The problem I'd have thought with this game is that it does work on a subconcious level, but symbols represent different things to different people. A gnarley and scary-looking tree to someone may have the connotations of insecurity and paranoia, wheras for another it might remind them of being held protectively in their mother's loving and safe arms watching Disney's Snow White.

There's also the problem of "contamination". If, for example, someone had played the game before and had been told that they encountered a castle in that version, and that the castle represented their attitude to love (I think that's right) and then played a different version years later in which they encountered a wall, they may not remember even playing the game the first time, but the subconsious may think "wall of castle" and throw out what it thinks (or what it thinks it thinks) is relevent to "love", when it should be "obstacle".

And, of course, I know that "water" = sex, so no matter what I think of, I'm going to tell you of a peaceful comfortable, warm spa with natural springs for that "jaqusi" effect, and a rough, choppy end leading to exciting rapids. Or anything else that'll make me out to be a good, variable lover.
 
A Lib Dem speaks

I would agree with what several posters have said, that all the different methods come down to the same thing, and the external "props," whether they be tarot cards, runes or what have you, are not the essential ingredient: it's down to the diviner, not the method.

On the other hand, the "props" are very useful as a way of conning yourself into believing you aren't resonsible, thus giving yourself permission to do something "magical" that you don't, consciously, think you can do.

I don't believe divination tells you about the future, but (potentially) gives you a deeper understanding about the present. You knew it all the time, but you didn't know that you knew it. If you see what I mean.

By no means useless, but it won't tell you the winner of the 4:30 at Kempton Park.:(
 
All the above prove that we have each got to find something that works for us on an individual basis. To some people that may be tarot, to others a seance. If people find these work and provide some meaning or pointers through life, then thats great! It really is.
I have found that life throws little ( sometimes massive) pointers to guide me in the form of synchronicity. Not just instances of coincidence and chance but something much more. Heres an example that happened to me in 1999, I would have imagined everyone has something similar......

Went to the gym first thing and two regulars were wearing identical orange t-shirts which led me to make a comment on it.

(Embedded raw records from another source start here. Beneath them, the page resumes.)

-- pv_equiv track=rewrite | github.com/Jeeyeonn/Algorithm | codingtest_basic/프로그래머스_이진변환반복하기_220910.py | solution
-- ===== SOURCE A (Python) =====
-- def solution(s):
--     zero_sum = 0
--     two_sum = 0
--
--     while len(s) != 1:
--         zero_num = 0
--         for i in s:
--             if i == "0":
--                 zero_num += 1
--         zero_sum += zero_num
--         n = len(s) - zero_num
--         two = []
--         while True:
--             if n == 0:
--                 two_sum += 1
--                 break
--             two.append(str(n%2))
--             n = n//2
--
--
--         two.sort(reverse=True)
--         s = ''.join(two)
--
--     answer = []
--     answer.append(two_sum)
--     answer.append(zero_sum)
--     return answer
-- ===== SOURCE B (Python) =====
-- def solution(s):
--     # Recurse on the integer whose binary digits the current string holds:
--     # each string state after the first step is (a permutation of) bin(o),
--     # so its length is o.bit_length() and its 1-count is o.bit_count().
--     # The answer pair is composed on the way back from the recursion.
--     def chain(o):
--         b = o.bit_length()
--         if b == 1:
--             return (0, 0)
--         p = o.bit_count()
--         c, r = chain(p)
--         return (c + 1, r + b - p)
--
--     n = len(s)
--     if n == 1:
--         return [0, 0]
--     ones = n - s.count('0')
--     c, r = chain(ones)
--     return [c + 1, r + n - ones]
-- ===== Notes on version B (the rewrite author's own statement) =====
-- stated objective: faster
-- what changed: B returns early for length-1 input and then recurses on the single integer whose binary digits each subsequent string would hold (chain o -> popcount o), composing the [count, removed] pair on the way back; A's string state, per-character scan, hand-rolled base-2 digit list, sort and accumulators all disappear.
import Mathlib
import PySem

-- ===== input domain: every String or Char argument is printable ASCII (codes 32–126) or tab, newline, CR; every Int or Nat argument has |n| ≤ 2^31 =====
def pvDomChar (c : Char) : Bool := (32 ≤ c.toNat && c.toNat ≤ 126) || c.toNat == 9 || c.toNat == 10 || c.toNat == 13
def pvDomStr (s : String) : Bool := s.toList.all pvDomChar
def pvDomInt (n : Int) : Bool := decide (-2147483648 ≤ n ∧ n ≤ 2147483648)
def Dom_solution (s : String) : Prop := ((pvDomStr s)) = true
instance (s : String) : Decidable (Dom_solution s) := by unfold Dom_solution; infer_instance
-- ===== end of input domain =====

-- B returns early for length-1 input and then recurses on the single integer whose
-- binary digits the next string would hold, composing [count, removed] on return;
-- A's string state, per-character scan, base-2 digit list, sort and accumulators go away.

-- ===== PORT A =====
-- 'for i in s: if i == "0": zero_num += 1'
def pvZeroNum : List Char → Nat → Nat
  | [], acc => acc
  | c :: rest, acc => pvZeroNum rest (if c = '0' then acc + 1 else acc)

-- inner 'while True: … two.append(str(n%2)); n = n//2' (the 'n == 0' break adds 1 to
-- two_sum, done at the call site — it happens exactly once per call)
def pvTwo (n : Nat) (two : List String) : List String :=
  if n = 0 then two else pvTwo (n / 2) (two ++ [PySem.Int.toStr ((n % 2 : Nat) : Int)])
decreasing_by exact Nat.div_lt_self (Nat.pos_of_ne_zero (by assumption)) one_lt_two

-- outer 'while len(s) != 1' loop; state s kept as List Char. The fuel argument only
-- makes the recursion total: whenever the Python returns it is never exhausted (on
-- all-'0' strings of length ≠ 1 the Python loops forever and fuel runs out instead).
def pvLoopA (fuel : Nat) (s : List Char) (zero_sum two_sum : Nat) : List Int :=
  match fuel with
  | 0 => [(two_sum : Int), (zero_sum : Int)]
  | fuel + 1 =>
    if s.length = 1 then [(two_sum : Int), (zero_sum : Int)]
    else
      let zero_num := pvZeroNum s 0
      let zero_sum' := zero_sum + zero_num
      let n := s.length - zero_num
      let two := pvTwo n []
      -- 'two.sort(reverse=True)' then "''.join(two)"
      let twoSorted := PySem.List.sorted two (fun x => x) true
      let s' := PySem.Chars.join [] (twoSorted.map String.toList)
      pvLoopA fuel s' zero_sum' (two_sum + 1)

def solution (s : String) : List Int := pvLoopA (s.toList.length + 64) s.toList 0 0

-- ===== PORT B =====
-- 'def chain(o): b = o.bit_length(); if b == 1: return (0,0); p = o.bit_count();
--  c, r = chain(p); return (c+1, r+b-p)' — fuel is only a totality guard: whenever
-- the Python B returns, its recursion is never deeper than the fuel.
def pvChain (fuel : Nat) (o : Nat) : Nat × Nat :=
  match fuel with
  | 0 => (0, 0)
  | fuel + 1 =>
    let b := (PySem.Int.bitLength (o : Int))
    if b = 1 then (0, 0)
    else
      let p := (PySem.Int.bitCount (o : Int))
      let cr := pvChain fuel p
      (cr.1 + 1, cr.2 + (b - p))

def solution_alt (s : String) : List Int :=
  let n := s.toList.length                       -- len(s)
  if n = 1 then [0, 0]
  else
    let ones := n - PySem.Str.count s "0"
    let cr := pvChain (n + 63) ones
    [((cr.1 + 1 : Nat) : Int), ((cr.2 + (n - ones) : Nat) : Int)]

-- ===== PRECONDITION & SPEC =====
-- (On strings of length ≠ 1 consisting only of '0' — including "" — Python A loops
-- forever and Python B's recursion overflows; with the fuels offset by the peeled
-- first step the two ports still agree everywhere, so no Pre_ is needed.)
def Spec_solution (s : String) (out : List Int) : Prop := out = solution_alt s
instance (s : String) (out : List Int) : Decidable (Spec_solution s out) := by unfold Spec_solution; infer_instance

-- ===== CLAIM (what is proved, stated in full; the proofs are below) =====
def Claim_equal_solution : Prop := ∀ (s : String), Dom_solution s → Spec_solution s (solution s)

-- ===== LEMMAS AND PROOFS =====

-- accumulator lemma for A's zero-counting loop
theorem pvZeroNum_eq (l : List Char) : ∀ acc : Nat, pvZeroNum l acc = acc + l.count '0' := by
  induction l with
  | nil => intro acc; simp [pvZeroNum]
  | cons c t ih =>
    intro acc
    by_cases h : c = '0' <;> (simp [pvZeroNum, h, ih]; try omega)

theorem toStr0 : PySem.Int.toStr (0 : Int) = "0" := by decide
theorem toStr1 : PySem.Int.toStr (1 : Int) = "1" := by decide
theorem toList0 : "0".toList = ['0'] := by decide
theorem toList1 : "1".toList = ['1'] := by decide

-- accumulator lemma for A's digit-building loop
theorem pvTwo_acc (n : Nat) : ∀ two : List String, pvTwo n two = two ++ pvTwo n [] := by
  induction n using Nat.strong_induction_on with
  | _ n ih =>
    intro two
    by_cases h : n = 0
    · simp [h, pvTwo]
    · conv_lhs => rw [pvTwo]
      conv_rhs => rw [pvTwo]
      rw [if_neg h, if_neg h,
        ih (n / 2) (Nat.div_lt_self (Nat.pos_of_ne_zero h) one_lt_two),
        ih (n / 2) (Nat.div_lt_self (Nat.pos_of_ne_zero h) one_lt_two) ([] ++ [PySem.Int.toStr ((n % 2 : Nat) : Int)])]
      simp

-- head-first view of the digit list
theorem pvTwo_cons (n : Nat) (h : n ≠ 0) :
    pvTwo n [] = PySem.Int.toStr ((n % 2 : Nat) : Int) :: pvTwo (n / 2) [] := by
  conv_lhs => rw [pvTwo]
  rw [if_neg h, pvTwo_acc]
  simp

-- the flattened digit list has length bit_length n …
theorem pvTwo_flatten_length (n : Nat) :
    ((pvTwo n []).map String.toList).flatten.length = PySem.Int.bitLength (n : Int) := by
  induction n using Nat.strong_induction_on with
  | _ n ih =>
    by_cases h : n = 0
    · simp [h, pvTwo, PySem.Int.bitLength_zero]
    · rw [pvTwo_cons n h,
        PySem.Int.bitLength_natCast (Nat.pos_of_ne_zero h),
        ← ih (n / 2) (Nat.div_lt_self (Nat.pos_of_ne_zero h) one_lt_two)]
      rcases Nat.mod_two_eq_zero_or_one n with h2 | h2 <;>
        simp [h2, toStr0, toStr1, toList0, toList1]

-- … and its counts of '0' and '1' add up to popcount/bit_length
theorem pvTwo_flatten_count (n : Nat) :
    ((pvTwo n []).map String.toList).flatten.count '1' = PySem.Int.bitCount (n : Int) ∧
    ((pvTwo n []).map String.toList).flatten.count '0' + PySem.Int.bitCount (n : Int)
      = PySem.Int.bitLength (n : Int) := by
  induction n using Nat.strong_induction_on with
  | _ n ih =>
    by_cases h : n = 0
    · simp [h, pvTwo, PySem.Int.bitCount_zero, PySem.Int.bitLength_zero]
    · have hlt := Nat.div_lt_self (Nat.pos_of_ne_zero h) one_lt_two
      obtain ⟨ih1, ih2⟩ := ih (n / 2) hlt
      rw [pvTwo_cons n h,
        PySem.Int.bitCount_natCast (Nat.pos_of_ne_zero h),
        PySem.Int.bitLength_natCast (Nat.pos_of_ne_zero h)]
      rcases Nat.mod_two_eq_zero_or_one n with h2 | h2 <;>
        (simp [h2, toStr0, toStr1, toList0, toList1, ih1]) <;>
        (push_cast at ih1 ih2 ⊢; omega)

-- helper: join with empty separator is flatten
theorem join_nil_eq_flatten (xss : List (List Char)) : PySem.Chars.join [] xss = xss.flatten := by
  induction xss with
  | nil => rfl
  | cons x t ih =>
    cases t with
    | nil => simp [PySem.Chars.join_singleton]
    | cons y u => rw [PySem.Chars.join_cons_cons] at *; simp [ih]

-- the rebuilt string s' is a permutation of the flattened digits, so length/counts carry over
theorem sJoin_perm (n : Nat) :
    (PySem.Chars.join [] ((PySem.List.sorted (pvTwo n []) (fun x => x) true).map String.toList)).Perm
      ((pvTwo n []).map String.toList).flatten := by
  rw [join_nil_eq_flatten]
  exact (List.Perm.map String.toList (PySem.List.sorted_perm _ _ _)).flatten

-- key per-step facts about A's rebuilt string, stated via bitLength/bitCount
theorem sJoin_length (n : Nat) :
    (PySem.Chars.join [] ((PySem.List.sorted (pvTwo n []) (fun x => x) true).map String.toList)).length
      = PySem.Int.bitLength (n : Int) := by
  rw [(sJoin_perm n).length_eq, pvTwo_flatten_length]

theorem sJoin_count0 (n : Nat) :
    (PySem.Chars.join [] ((PySem.List.sorted (pvTwo n []) (fun x => x) true).map String.toList)).count '0'
      + PySem.Int.bitCount (n : Int) = PySem.Int.bitLength (n : Int) := by
  rw [(sJoin_perm n).count_eq, (pvTwo_flatten_count n).2]

-- MAIN BRIDGE: one unfolding of A's loop against B's return-composed chain; the two
-- fuels are offset by exactly the peeled first iteration, so truncation also aligns.
theorem loop_eq_chain (f : Nat) : ∀ (s : List Char) (zs ts : Nat), s.length ≠ 1 →
    pvLoopA (f + 1) s zs ts =
      [((ts + 1 + (pvChain f (s.length - s.count '0')).1 : Nat) : Int),
       ((zs + s.count '0' + (pvChain f (s.length - s.count '0')).2 : Nat) : Int)] := by
  induction f with
  | zero =>
    intro s zs ts h1
    rw [pvLoopA, if_neg h1]
    have hzn : pvZeroNum s 0 = s.count '0' := by rw [pvZeroNum_eq]; omega
    simp [pvLoopA, pvChain, hzn]
  | succ f ih =>
    intro s zs ts h1
    rw [pvLoopA, if_neg h1]
    have hzn : pvZeroNum s 0 = s.count '0' := by rw [pvZeroNum_eq]; omega
    simp only [hzn]
    set o := s.length - s.count '0' with ho
    set s' := PySem.Chars.join []
      ((PySem.List.sorted (pvTwo o []) (fun x => x) true).map String.toList) with hs'
    have hlen : s'.length = PySem.Int.bitLength (o : Int) := sJoin_length o
    have hcnt : s'.count '0' + PySem.Int.bitCount (o : Int) = PySem.Int.bitLength (o : Int) :=
      sJoin_count0 o
    by_cases hb : PySem.Int.bitLength (o : Int) = 1
    · -- next string has length 1: both stop
      rw [pvLoopA, if_pos (by rw [hlen, hb])]
      conv_rhs => rw [pvChain]
      rw [if_pos hb]
      simp
    · -- continue: s'.length ≠ 1, apply IH to s'
      have hl1 : s'.length ≠ 1 := by rw [hlen]; exact hb
      rw [ih s' (zs + s.count '0') (ts + 1) hl1]
      have hones : s'.length - s'.count '0' = PySem.Int.bitCount (o : Int) := by omega
      conv_rhs => rw [pvChain]
      rw [if_neg hb]
      simp only [hones, List.cons.injEq, and_true]
      refine ⟨?_, ?_⟩ <;> (push_cast; omega)

-- 'str.count' with a one-character needle is the character count
theorem count_go_single (c : Char) : ∀ (fuel : Nat) (l : List Char) (acc : Nat), l.length ≤ fuel →
    PySem.Chars.count.go [c] fuel l acc = acc + l.count c := by
  intro fuel
  induction fuel with
  | zero =>
    intro l acc h
    interval_cases hl : l.length
    · simp_all [PySem.Chars.count.go, List.length_eq_zero_iff.1 hl]
  | succ fuel ih =>
    intro l acc h
    cases l with
    | nil => simp [PySem.Chars.count.go]
    | cons c' t =>
      rw [PySem.Chars.count.go]
      by_cases hc : c = c'
      · subst hc
        rw [if_pos (by simp [List.isPrefixOf])]
        simp only [List.length_singleton, List.drop_one, List.tail_cons]
        rw [ih t (acc + 1) (by simpa using h)]
        simp
        omega
      · rw [if_neg (by simp [List.isPrefixOf, hc])]
        rw [ih t acc (by simpa using h)]
        simp [Ne.symm hc]

theorem chars_count_single (s : List Char) (c : Char) : PySem.Chars.count s [c] = s.count c := by
  rw [PySem.Chars.count]
  simp [count_go_single c s.length s 0 le_rfl]

-- ===== VERDICT (by name: the statement is the Claim_ definition above) =====
theorem solution_spec : Claim_equal_solution := by
  intro s _
  unfold Spec_solution solution solution_alt
  by_cases h1 : s.toList.length = 1
  · simp [h1, pvLoopA]
  · rw [if_neg h1]
    have hf : s.toList.length + 64 = (s.toList.length + 63) + 1 := by omega
    rw [hf, loop_eq_chain (s.toList.length + 63) s.toList 0 0 h1]
    have hc : PySem.Str.count s "0" = s.toList.count '0' := by
      rw [PySem.Str.count_eq, toList0, chars_count_single]
    have hle : s.toList.count '0' ≤ s.toList.length := List.count_le_length
    rw [hc]
    have h2 : s.toList.length - (s.toList.length - s.toList.count '0') = s.toList.count '0' := by
      omega
    simp only [h2, List.cons.injEq, and_true]
    constructor <;> (push_cast; omega)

It was just co-incidence,they said.
Went to the reception to buy a carbo-drink but they were sold out so I had to make do with a can of Tango. (this is a fizzy orange soft drink). I commented on this to the orange t-shirt pair when I went back in the gym because the advertising slogan for Tango is " you know when youve been tangoed! and the company mascot is a big orange coloured man who runs around slapping people.
Drove home and on the way, the oil light ( orange) lit up in the car. The first and only time it ever did it in that car. The oil level was fine.
When I got home, the post had been and I'd got junk mail from Orange, the mobile phone network!
By this time, I'd obviously spotted what was happening and so I accept that I was looking for an orange connection in everything to a certain extent but even so.....all this orange stuff seemed like too much for just a coincidence. Ive still no idea what it all meant. I bet everyone gets days like that but for me, stuff like this proves there IS something "out there" more than any medium or anything like that. Like I said, each to his or her own.
 
Lee Bentley said:
By this time, I'd obviously spotted what was happening and so I accept that I was looking for an orange connection in everything to a certain extent but even so.....all this orange stuff seemed like too much for just a coincidence. Ive still no idea what it all meant.
Oh, what a let down! I was hoping you'd be the man(woman?) to explain my recent pack of bloodhounds to me! (See my post on the "Synchronicity in the workplace" thread (here) for details.) And bloodhounds are much rarer than orange stuff!